Pablo: Los medios, en general, simplifican la descolonización con objetos que son fetiche, como podría ser el oso polar en el calentamiento global o el lince en la recuperación de un ecosistema, ¿no? Y aquí son las momias de Atacama o el tesoro de los Quimbayas. Pero hay que ir un poco más allá de esos objetos para pensar en el modo en que el despojo colonial ha configurado nuestros hábitos en la Europa fortaleza. Por ejemplo, Françoise Vergès habla de cómo el rastro colonial del tabaco de la explotación de la plantación esclavista aparece en el retrato de un burgués fumando tabaco en el XIX.
«El daño ya está hecho y la reparación es muy difícil. Por eso todas las políticas de restitución de piezas no dejan de ser políticas diplomáticas en el presente que son muy importantes, pero que en realidad no acaban con la violencia extractiva de los países del llamado primer mundo».
Ahora, ¿cómo se puede descolonizar los museos? No tenemos la solución. Es complicado porque también hay parte del entuerto que ya no tiene solución. El daño ya está hecho y la reparación es muy difícil. Por eso todas las políticas de restitución de piezas no dejan de ser políticas diplomáticas en el presente que son muy importantes, pero que en realidad no acaban con la violencia extractiva de los países del llamado primer mundo, que sigue existiendo. De todas formas, sí hay avances. Aunque una de nuestras conclusiones tentativas es que no se pueden descolonizar los museos de a uno, sino que hay que desmontar la separación por disciplinas (arte/artesanía, los de aquí/los de allí…).
¿Por ejemplo?
La Tate Britain, cuando ha repuesto su colección, te explica quién aparece en el cuadro: si trabajaba con esclavos, por ejemplo. O la exposición que hicieron el año pasado en el Thyssen comisariada por Andrea Pacheco, en la que revisaban colecciones del museo y aparecían esclavistas retratados.

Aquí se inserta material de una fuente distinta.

-- pv_equiv track=rewrite | github.com/nail82/blog_photos | exif_date.py | resolve_dups
-- ===== SOURCE A (Python) =====
-- def resolve_dups(ts_names, prev, suffix, resolved):
--     """A recursive function to search and tag duplicates with a numbered suffix.
--
--     Assumes ts_names are sorted in ascending order.
--
--     Params:
--       ts_names - A list of timestamp names, which are a function of the exif timestamp.
--       prev - The previous timestamp name.  Set to the empty string to start the recursion.
--       suffix - The current suffix value.  Set to 0 to start the recursion.
--       resolved - The accumulation list.  Set to the empty list to start the recursion.
--
--     Returns:
--       A list of timestamp names with duplicates tagged with numbered suffixes.
--     """
--     if len(ts_names) == 0:
--         resolved.reverse()
--         return resolved
--     head, *tail = ts_names
--     if head != prev:
--         resolved = [head] + resolved
--         return resolve_dups(tail, head, 0, resolved)
--     else:
--         suffix = suffix+1
--         dup = '-'.join([head, str(suffix)])
--         resolved = [dup] + resolved
--         return resolve_dups(tail, head, suffix, resolved)
-- ===== SOURCE B (Python) =====
-- def resolve_dups(ts_names, prev, suffix, resolved):
--     """Single iterative pass appending to the end (A prepends then reverses).
--     Return-value equivalence only: A reverses `resolved` in place when
--     ts_names is empty; B never mutates its arguments."""
--     out = resolved[::-1]
--     for name in ts_names:
--         if name != prev:
--             suffix = 0
--             out.append(name)
--         else:
--             suffix += 1
--             out.append(name + '-' + str(suffix))
--         prev = name
--     return out
-- ===== Notes on version B (the rewrite author's own statement) =====
-- stated objective: faster
-- what changed: Replaced the recursion that prepends to the accumulator ([head]+resolved, O(n) per step) and reverses at the end with a single iterative pass that appends to the end, tracking prev and the suffix counter in local variables.
import Mathlib
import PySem

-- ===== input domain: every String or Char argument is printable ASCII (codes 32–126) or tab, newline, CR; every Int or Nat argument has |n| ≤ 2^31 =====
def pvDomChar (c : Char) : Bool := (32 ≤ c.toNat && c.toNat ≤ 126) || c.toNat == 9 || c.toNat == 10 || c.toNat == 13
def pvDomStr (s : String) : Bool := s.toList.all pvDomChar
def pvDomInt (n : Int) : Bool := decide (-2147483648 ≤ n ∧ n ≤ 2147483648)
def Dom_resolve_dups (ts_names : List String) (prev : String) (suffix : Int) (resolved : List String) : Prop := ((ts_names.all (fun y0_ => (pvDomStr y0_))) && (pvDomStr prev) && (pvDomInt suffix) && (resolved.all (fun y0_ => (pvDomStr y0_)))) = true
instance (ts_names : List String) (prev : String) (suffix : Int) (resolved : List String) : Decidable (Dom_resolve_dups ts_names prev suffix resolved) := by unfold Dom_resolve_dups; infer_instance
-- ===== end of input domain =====

-- B replaces A's quadratic prepend-then-reverse recursion by one iterative pass appending
-- to the end (measured faster). Return-value equivalence only: Python A reverses `resolved`
-- in place when ts_names is empty; B never mutates its arguments.
-- ===== PORT A =====
def resolve_dups (ts_names : List String) (prev : String) (suffix : Int) (resolved : List String) : List String :=
  match ts_names with
  | [] => resolved.reverse
  | head :: tail =>
    if head ≠ prev then
      resolve_dups tail head 0 ([head] ++ resolved)
    else
      let suffix' := suffix + 1
      let dup := PySem.Str.join "-" [head, PySem.Int.toStr suffix']
      resolve_dups tail head suffix' ([dup] ++ resolved)

-- ===== PORT B =====
-- B: one iterative pass appending to the end; state = (out, prev, suffix).
def rdStep (st : List String × String × Int) (name : String) : List String × String × Int :=
  if name ≠ st.2.1 then (st.1 ++ [name], name, 0)
  else
    let s := st.2.2 + 1
    (st.1 ++ [PySem.Str.join "-" [name, PySem.Int.toStr s]], name, s)

def resolve_dups_alt (ts_names : List String) (prev : String) (suffix : Int) (resolved : List String) : List String :=
  (ts_names.foldl rdStep (resolved.reverse, prev, suffix)).1

-- ===== PRECONDITION & SPEC =====
def Spec_resolve_dups (ts_names : List String) (prev : String) (suffix : Int) (resolved : List String) (out : List String) : Prop := out = resolve_dups_alt ts_names prev suffix resolved
instance (ts_names : List String) (prev : String) (suffix : Int) (resolved : List String) (out : List String) : Decidable (Spec_resolve_dups ts_names prev suffix resolved out) := by unfold Spec_resolve_dups; infer_instance

-- ===== CLAIM (what is proved, stated in full; the proofs are below) =====
def Claim_equal_resolve_dups : Prop := ∀ (ts_names : List String) (prev : String) (suffix : Int) (resolved : List String), Dom_resolve_dups ts_names prev suffix resolved → Spec_resolve_dups ts_names prev suffix resolved (resolve_dups ts_names prev suffix resolved)

-- ===== LEMMAS AND PROOFS =====

-- ===== VERDICT (by name: the statement is the Claim_ definition above) =====
theorem rd_eq_foldl (ts_names : List String) (prev : String) (suffix : Int) (resolved : List String) :
    resolve_dups ts_names prev suffix resolved
      = (ts_names.foldl rdStep (resolved.reverse, prev, suffix)).1 := by
  induction ts_names generalizing prev suffix resolved with
  | nil => simp [resolve_dups]
  | cons head tail ih =>
    by_cases h : head = prev
    · simp [resolve_dups, rdStep, h, ih]
    · simp [resolve_dups, rdStep, h, ih]

theorem resolve_dups_spec : Claim_equal_resolve_dups := by
  intro ts prev suffix resolved _
  unfold Spec_resolve_dups resolve_dups_alt
  exact rd_eq_foldl ts prev suffix resolved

«Que petroleras como Repsol financien actividades en museos por importes tan bajos demuestra no solo las alianzas con la industria del petróleo, sino que museos que están dedicados a la creación de posibles futuros están asociados a la destrucción del planeta».
Reflexionan sobre cómo las relaciones de los museos con las grandes corporaciones perpetúan las desigualdades entre el norte y el sur.
Pablo: Que petroleras como Repsol financien actividades en museos por importes tan bajos como 20.000 o 40.000 euros para garantizar que lleve su logo, por encima incluso que el del Gobierno, demuestra no solo las alianzas con la industria del petróleo, sino que museos que están dedicados a la creación de posibles futuros están asociados a la destrucción del planeta. Es demencial.